"""

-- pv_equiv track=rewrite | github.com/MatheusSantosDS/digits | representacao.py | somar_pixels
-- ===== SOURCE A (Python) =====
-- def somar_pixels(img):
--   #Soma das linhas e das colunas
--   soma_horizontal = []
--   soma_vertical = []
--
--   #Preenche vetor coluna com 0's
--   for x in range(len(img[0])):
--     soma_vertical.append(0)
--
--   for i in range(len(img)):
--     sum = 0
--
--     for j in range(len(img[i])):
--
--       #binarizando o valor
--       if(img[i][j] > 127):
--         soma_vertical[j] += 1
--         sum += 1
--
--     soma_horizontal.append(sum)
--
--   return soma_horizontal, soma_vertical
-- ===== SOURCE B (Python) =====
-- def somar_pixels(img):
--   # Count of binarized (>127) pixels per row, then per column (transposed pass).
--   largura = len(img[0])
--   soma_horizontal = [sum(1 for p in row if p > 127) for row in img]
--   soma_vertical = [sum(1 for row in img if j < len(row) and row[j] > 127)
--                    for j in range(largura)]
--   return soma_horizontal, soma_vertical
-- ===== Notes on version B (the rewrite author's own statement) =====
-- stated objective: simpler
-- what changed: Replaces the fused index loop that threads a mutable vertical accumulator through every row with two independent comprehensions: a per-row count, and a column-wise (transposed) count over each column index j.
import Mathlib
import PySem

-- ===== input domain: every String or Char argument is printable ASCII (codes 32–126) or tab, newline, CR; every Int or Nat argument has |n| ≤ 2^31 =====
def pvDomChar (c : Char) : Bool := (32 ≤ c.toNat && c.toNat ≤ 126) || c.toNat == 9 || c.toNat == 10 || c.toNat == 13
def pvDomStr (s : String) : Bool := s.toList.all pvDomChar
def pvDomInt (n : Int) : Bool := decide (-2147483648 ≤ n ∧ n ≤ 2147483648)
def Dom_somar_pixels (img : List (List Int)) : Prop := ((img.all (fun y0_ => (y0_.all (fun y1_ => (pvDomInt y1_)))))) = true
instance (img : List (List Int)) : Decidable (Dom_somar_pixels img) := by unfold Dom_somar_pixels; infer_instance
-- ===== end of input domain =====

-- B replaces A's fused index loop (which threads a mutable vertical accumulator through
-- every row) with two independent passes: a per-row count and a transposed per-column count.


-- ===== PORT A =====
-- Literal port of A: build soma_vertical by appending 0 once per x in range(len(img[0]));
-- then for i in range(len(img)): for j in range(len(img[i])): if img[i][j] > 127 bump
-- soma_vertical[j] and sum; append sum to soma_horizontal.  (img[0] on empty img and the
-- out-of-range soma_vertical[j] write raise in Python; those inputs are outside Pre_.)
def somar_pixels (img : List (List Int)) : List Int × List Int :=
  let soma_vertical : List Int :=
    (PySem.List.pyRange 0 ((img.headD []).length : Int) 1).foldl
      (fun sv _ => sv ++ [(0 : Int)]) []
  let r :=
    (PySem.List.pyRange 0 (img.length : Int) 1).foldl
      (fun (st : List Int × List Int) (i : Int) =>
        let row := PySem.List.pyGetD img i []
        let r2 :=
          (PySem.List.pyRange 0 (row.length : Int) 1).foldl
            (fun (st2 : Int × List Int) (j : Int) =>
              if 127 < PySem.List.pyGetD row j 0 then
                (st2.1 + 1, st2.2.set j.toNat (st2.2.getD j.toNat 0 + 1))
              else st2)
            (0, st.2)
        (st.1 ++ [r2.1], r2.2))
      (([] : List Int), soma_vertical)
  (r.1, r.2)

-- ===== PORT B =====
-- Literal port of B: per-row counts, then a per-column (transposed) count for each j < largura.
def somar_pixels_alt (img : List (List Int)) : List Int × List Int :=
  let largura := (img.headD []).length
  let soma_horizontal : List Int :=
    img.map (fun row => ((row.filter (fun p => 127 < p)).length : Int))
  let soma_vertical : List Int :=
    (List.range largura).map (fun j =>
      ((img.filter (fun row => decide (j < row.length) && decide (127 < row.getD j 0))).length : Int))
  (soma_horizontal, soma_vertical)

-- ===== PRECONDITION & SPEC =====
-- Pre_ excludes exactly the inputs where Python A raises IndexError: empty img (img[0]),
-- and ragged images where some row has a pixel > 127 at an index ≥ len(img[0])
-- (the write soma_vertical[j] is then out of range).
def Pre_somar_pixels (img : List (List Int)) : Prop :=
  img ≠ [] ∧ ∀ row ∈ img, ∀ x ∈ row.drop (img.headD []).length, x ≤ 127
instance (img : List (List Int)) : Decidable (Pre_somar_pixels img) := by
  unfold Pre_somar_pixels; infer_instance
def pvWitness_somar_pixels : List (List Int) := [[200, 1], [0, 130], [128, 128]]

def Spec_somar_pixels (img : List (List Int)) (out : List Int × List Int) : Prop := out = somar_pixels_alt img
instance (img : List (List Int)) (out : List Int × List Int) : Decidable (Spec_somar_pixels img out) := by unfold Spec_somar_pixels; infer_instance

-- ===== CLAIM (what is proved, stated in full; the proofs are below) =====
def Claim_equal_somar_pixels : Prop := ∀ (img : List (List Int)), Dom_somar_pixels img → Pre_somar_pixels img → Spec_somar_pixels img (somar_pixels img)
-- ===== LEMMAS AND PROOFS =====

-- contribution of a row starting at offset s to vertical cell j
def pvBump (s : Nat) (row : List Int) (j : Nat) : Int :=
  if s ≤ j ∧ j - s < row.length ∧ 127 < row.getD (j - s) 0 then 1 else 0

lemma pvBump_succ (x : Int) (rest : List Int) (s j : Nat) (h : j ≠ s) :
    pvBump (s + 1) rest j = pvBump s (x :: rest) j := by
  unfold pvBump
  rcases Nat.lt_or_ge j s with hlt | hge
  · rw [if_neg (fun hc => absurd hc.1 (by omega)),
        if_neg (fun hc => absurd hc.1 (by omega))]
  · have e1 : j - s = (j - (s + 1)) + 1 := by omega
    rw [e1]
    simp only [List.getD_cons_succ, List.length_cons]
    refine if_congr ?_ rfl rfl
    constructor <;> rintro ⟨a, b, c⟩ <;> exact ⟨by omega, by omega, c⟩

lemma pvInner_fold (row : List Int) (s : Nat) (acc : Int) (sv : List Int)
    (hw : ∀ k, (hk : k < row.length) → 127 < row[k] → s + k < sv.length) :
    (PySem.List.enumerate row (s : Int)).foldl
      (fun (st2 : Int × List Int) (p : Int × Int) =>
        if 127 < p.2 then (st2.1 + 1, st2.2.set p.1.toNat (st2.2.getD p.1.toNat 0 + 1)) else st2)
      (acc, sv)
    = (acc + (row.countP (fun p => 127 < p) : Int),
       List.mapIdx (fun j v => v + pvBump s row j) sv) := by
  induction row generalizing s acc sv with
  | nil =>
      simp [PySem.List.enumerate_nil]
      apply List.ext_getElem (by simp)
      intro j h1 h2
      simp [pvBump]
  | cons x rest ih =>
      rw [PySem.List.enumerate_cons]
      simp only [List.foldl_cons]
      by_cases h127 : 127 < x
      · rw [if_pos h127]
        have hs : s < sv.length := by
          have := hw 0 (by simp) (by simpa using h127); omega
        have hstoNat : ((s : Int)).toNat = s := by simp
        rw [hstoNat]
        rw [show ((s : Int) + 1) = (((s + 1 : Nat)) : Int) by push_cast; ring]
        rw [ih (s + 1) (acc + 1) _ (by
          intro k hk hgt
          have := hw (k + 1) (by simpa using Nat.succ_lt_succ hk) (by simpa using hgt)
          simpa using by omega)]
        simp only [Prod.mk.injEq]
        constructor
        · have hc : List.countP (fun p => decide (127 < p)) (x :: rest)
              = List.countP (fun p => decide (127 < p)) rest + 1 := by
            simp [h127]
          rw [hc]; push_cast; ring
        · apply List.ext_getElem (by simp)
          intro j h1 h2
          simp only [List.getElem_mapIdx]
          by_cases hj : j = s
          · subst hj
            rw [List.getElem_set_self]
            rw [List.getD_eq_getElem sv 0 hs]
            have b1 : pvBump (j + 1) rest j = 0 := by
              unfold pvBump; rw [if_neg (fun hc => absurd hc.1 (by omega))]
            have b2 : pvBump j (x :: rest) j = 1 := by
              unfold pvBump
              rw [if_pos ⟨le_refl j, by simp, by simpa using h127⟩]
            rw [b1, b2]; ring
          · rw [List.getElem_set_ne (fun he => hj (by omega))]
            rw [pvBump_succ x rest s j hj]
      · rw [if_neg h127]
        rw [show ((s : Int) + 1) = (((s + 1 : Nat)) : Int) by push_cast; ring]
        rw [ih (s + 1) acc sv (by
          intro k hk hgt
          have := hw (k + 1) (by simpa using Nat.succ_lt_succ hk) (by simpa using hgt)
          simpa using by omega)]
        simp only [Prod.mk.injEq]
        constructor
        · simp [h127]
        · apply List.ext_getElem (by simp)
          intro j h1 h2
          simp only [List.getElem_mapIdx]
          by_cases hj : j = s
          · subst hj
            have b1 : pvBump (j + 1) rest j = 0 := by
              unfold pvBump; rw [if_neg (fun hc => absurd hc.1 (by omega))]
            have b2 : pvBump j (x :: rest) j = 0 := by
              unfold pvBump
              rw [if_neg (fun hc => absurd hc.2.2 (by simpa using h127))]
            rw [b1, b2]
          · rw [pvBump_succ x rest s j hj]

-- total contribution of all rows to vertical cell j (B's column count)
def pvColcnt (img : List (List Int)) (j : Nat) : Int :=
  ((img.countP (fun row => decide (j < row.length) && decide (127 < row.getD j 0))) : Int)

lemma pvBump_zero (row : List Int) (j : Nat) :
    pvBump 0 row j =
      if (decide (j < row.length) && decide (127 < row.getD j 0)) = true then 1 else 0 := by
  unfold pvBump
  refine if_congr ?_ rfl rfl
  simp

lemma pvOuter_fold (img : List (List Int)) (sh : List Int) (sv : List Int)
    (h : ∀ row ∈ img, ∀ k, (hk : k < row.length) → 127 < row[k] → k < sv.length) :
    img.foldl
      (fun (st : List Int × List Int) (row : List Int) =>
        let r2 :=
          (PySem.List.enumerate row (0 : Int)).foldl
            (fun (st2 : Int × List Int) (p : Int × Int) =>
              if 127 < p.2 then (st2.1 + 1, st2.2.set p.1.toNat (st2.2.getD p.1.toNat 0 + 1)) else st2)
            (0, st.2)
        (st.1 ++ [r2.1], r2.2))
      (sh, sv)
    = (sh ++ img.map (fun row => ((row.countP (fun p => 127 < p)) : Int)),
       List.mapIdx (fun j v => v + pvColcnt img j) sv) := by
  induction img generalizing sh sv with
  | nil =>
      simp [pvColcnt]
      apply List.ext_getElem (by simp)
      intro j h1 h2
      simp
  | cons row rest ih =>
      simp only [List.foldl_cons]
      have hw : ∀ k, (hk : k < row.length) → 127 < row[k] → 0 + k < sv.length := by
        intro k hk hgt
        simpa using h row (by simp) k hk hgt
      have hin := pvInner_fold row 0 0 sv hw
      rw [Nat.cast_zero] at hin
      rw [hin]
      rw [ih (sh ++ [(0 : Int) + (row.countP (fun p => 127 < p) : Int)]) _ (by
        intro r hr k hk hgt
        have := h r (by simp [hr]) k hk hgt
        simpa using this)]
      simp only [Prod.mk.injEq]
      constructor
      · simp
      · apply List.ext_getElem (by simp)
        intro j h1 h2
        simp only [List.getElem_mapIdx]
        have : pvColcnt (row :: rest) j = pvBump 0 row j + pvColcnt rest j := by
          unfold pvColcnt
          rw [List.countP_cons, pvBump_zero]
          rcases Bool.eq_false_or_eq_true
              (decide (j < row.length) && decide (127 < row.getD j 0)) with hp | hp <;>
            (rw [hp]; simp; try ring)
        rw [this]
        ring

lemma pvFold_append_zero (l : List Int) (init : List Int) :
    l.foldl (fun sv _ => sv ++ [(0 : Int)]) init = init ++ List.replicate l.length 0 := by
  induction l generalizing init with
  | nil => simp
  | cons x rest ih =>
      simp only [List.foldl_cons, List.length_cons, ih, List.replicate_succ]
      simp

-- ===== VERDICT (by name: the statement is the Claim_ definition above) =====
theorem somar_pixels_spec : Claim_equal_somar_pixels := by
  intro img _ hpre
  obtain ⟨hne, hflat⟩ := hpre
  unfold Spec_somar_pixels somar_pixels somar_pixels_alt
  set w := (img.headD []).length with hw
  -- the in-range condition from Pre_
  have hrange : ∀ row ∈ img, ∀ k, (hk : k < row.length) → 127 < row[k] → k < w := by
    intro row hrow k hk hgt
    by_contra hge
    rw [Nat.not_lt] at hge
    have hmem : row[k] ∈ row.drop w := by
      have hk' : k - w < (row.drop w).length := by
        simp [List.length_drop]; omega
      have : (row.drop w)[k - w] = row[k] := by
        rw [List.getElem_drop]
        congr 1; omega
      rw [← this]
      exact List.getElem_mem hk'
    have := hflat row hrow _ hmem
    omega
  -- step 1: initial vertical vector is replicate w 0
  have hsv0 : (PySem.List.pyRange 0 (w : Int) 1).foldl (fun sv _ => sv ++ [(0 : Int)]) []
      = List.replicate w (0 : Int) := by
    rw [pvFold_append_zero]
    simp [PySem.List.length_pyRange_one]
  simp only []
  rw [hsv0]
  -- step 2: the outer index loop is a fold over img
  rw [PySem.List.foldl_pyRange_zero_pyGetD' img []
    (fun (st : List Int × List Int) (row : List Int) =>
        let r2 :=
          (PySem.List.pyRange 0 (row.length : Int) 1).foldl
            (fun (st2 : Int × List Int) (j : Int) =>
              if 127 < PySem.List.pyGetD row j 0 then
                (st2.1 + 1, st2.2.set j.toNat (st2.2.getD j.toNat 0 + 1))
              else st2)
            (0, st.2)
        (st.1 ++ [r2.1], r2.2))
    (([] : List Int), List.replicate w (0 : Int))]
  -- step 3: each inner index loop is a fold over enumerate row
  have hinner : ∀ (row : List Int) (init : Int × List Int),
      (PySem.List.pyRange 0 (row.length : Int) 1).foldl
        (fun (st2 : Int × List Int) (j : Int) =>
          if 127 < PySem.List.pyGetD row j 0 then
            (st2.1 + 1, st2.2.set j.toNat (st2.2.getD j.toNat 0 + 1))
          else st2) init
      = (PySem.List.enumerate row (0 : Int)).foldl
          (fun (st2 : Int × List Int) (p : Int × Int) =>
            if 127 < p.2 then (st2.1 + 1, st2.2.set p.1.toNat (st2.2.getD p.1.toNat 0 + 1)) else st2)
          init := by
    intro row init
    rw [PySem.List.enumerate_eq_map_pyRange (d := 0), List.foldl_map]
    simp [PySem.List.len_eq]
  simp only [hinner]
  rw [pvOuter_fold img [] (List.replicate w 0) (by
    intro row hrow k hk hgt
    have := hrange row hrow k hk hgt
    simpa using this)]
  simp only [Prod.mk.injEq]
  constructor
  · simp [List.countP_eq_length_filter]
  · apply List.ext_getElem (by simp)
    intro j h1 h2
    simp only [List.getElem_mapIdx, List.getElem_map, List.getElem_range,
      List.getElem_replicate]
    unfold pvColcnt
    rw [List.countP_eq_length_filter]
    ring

"""
"""

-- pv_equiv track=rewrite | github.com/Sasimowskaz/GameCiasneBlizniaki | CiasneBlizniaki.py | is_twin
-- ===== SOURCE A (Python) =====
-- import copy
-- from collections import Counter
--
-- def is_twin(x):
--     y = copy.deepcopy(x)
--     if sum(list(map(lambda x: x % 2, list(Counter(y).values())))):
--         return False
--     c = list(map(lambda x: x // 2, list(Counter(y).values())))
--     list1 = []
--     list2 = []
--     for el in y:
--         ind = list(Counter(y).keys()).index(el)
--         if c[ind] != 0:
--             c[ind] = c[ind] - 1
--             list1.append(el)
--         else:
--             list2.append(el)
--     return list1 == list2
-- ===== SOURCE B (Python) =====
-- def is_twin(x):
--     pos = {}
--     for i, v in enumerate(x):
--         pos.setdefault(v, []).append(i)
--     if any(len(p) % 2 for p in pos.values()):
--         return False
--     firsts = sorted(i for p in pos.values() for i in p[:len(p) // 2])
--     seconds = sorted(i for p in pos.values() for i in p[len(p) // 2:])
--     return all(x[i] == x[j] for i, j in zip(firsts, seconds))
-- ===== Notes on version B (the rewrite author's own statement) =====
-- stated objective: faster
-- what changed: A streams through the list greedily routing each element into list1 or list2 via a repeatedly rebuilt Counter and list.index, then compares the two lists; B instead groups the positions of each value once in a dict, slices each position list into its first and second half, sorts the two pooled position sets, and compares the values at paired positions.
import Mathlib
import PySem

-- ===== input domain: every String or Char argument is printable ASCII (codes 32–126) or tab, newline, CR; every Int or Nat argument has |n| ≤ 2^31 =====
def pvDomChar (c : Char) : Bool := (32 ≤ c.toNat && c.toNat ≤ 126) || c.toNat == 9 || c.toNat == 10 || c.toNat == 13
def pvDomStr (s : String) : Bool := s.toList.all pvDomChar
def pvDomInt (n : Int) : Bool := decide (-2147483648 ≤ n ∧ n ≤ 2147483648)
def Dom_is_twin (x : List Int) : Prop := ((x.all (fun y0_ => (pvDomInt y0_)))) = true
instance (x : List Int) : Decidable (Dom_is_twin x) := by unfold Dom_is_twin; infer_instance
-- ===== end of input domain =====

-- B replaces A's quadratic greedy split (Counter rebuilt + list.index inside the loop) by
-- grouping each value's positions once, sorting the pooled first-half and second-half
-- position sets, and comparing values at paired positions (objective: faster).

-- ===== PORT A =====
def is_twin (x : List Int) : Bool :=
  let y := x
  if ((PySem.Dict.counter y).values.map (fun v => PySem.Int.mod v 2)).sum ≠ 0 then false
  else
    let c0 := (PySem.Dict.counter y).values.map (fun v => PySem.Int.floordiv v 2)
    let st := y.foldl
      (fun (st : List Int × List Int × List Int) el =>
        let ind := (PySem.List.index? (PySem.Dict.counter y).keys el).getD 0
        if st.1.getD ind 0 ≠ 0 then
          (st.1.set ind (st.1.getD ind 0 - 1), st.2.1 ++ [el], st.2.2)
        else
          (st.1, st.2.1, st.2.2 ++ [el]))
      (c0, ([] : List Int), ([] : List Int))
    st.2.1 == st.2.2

"""

### EXERCISE
The lines holding the word "what" are the answer. Find them in the entries and copy them.

### RESULT OF THE TASK
-- what changed: Replaces the fused index loop that threads a mutable vertical accumulator through every row with two independent comprehensions: a per-row count, and a column-wise (transposed) count over each column index j.
-- ===== CLAIM (what is proved, stated in full; the proofs are below) =====
-- what changed: A streams through the list greedily routing each element into list1 or list2 via a repeatedly rebuilt Counter and list.index, then compares the two lists; B instead groups the positions of each value once in a dict, slices each position list into its first and second half, sorts the two pooled position sets, and compares the values at paired positions.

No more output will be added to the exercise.